SOURCE MATERIAL:
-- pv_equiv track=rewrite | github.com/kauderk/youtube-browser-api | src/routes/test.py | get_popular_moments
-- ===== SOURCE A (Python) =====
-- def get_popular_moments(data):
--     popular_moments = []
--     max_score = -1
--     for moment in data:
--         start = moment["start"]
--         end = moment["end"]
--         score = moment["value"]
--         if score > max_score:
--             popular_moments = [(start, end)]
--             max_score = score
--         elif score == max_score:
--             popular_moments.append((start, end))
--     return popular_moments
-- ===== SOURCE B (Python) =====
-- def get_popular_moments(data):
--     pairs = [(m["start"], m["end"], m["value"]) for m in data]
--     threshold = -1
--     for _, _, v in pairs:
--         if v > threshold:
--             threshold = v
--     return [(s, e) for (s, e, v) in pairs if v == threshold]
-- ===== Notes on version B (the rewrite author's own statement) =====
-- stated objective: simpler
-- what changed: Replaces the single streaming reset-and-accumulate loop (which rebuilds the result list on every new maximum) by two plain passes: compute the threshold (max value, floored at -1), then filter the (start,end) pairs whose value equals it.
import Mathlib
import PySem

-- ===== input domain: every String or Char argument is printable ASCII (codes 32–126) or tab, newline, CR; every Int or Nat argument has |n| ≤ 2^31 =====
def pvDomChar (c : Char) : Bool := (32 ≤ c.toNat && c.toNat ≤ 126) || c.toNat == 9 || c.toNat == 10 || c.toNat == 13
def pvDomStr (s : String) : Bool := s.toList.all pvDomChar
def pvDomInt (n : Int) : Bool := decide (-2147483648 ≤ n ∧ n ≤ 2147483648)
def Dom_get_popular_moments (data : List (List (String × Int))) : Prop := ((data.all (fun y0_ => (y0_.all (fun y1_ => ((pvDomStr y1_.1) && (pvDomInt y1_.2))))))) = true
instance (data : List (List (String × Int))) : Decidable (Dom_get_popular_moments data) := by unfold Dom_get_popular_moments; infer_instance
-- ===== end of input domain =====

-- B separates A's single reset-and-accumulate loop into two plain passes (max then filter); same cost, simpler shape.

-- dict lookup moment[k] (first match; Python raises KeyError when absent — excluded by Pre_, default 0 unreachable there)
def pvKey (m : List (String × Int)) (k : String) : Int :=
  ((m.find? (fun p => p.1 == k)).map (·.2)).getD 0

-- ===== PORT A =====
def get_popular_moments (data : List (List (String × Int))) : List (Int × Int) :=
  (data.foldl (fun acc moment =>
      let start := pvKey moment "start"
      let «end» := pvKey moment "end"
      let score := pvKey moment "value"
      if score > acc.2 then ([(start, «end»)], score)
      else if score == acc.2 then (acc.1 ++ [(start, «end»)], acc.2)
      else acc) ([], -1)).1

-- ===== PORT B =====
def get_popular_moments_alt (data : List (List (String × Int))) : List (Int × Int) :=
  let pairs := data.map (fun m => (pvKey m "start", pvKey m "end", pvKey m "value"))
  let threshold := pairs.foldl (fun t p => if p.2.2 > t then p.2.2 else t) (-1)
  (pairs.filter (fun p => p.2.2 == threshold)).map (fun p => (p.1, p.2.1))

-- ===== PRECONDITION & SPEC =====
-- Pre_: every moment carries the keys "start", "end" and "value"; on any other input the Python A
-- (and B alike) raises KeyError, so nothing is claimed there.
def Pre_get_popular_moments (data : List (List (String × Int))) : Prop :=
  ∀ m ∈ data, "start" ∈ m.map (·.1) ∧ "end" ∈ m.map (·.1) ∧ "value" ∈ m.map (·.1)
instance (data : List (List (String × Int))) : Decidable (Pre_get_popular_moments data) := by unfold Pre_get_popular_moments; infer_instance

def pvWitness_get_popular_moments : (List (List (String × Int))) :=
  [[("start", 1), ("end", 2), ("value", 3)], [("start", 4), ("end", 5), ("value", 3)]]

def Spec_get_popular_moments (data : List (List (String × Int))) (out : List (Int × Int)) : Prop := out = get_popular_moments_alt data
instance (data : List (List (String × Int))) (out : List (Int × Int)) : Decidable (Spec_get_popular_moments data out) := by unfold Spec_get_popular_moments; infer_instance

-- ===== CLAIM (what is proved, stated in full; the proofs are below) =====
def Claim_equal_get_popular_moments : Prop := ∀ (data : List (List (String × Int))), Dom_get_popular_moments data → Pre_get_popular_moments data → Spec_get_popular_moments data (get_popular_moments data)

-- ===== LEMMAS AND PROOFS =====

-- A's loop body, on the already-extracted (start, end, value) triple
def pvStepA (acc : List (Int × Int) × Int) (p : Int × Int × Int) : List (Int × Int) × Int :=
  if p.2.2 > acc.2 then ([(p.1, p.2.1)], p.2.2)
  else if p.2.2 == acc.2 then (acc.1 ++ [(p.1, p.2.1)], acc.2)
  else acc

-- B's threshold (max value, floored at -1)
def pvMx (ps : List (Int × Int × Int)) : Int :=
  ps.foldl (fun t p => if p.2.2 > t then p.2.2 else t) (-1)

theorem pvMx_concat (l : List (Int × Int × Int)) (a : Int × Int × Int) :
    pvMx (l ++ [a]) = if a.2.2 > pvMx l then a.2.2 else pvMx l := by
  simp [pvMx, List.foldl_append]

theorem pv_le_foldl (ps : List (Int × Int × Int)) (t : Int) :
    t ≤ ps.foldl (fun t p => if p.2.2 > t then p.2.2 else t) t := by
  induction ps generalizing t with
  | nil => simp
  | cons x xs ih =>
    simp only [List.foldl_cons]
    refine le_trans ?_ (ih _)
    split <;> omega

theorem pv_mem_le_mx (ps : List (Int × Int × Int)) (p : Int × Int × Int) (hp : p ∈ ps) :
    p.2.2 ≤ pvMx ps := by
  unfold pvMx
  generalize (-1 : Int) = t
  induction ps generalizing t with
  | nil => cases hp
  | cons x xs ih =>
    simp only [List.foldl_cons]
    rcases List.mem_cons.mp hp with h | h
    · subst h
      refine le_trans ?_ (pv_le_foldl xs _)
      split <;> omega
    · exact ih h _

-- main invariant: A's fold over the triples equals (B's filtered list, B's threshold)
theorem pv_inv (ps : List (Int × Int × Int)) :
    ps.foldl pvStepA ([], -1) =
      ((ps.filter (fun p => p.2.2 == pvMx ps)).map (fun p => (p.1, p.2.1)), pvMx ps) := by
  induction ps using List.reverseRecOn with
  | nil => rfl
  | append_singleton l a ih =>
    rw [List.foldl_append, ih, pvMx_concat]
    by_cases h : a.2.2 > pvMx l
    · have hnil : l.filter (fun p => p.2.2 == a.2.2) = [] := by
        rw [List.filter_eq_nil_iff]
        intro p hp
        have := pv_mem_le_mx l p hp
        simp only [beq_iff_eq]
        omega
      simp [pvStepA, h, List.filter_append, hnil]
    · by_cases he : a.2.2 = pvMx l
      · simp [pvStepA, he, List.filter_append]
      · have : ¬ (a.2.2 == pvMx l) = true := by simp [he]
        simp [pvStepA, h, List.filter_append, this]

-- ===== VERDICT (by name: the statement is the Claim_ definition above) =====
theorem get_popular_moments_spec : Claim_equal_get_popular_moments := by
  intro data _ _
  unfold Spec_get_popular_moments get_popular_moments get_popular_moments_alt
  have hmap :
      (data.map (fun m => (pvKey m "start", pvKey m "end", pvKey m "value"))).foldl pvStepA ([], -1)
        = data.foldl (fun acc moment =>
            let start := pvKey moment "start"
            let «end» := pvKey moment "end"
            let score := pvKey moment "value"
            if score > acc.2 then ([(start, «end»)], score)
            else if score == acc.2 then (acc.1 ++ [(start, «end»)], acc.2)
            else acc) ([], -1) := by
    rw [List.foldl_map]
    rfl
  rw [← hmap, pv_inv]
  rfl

WORK ORDER: Once the lines holding the word "theorem" in the material above are counted, report that number by itself.

OUTPUT OF THE TASK: 5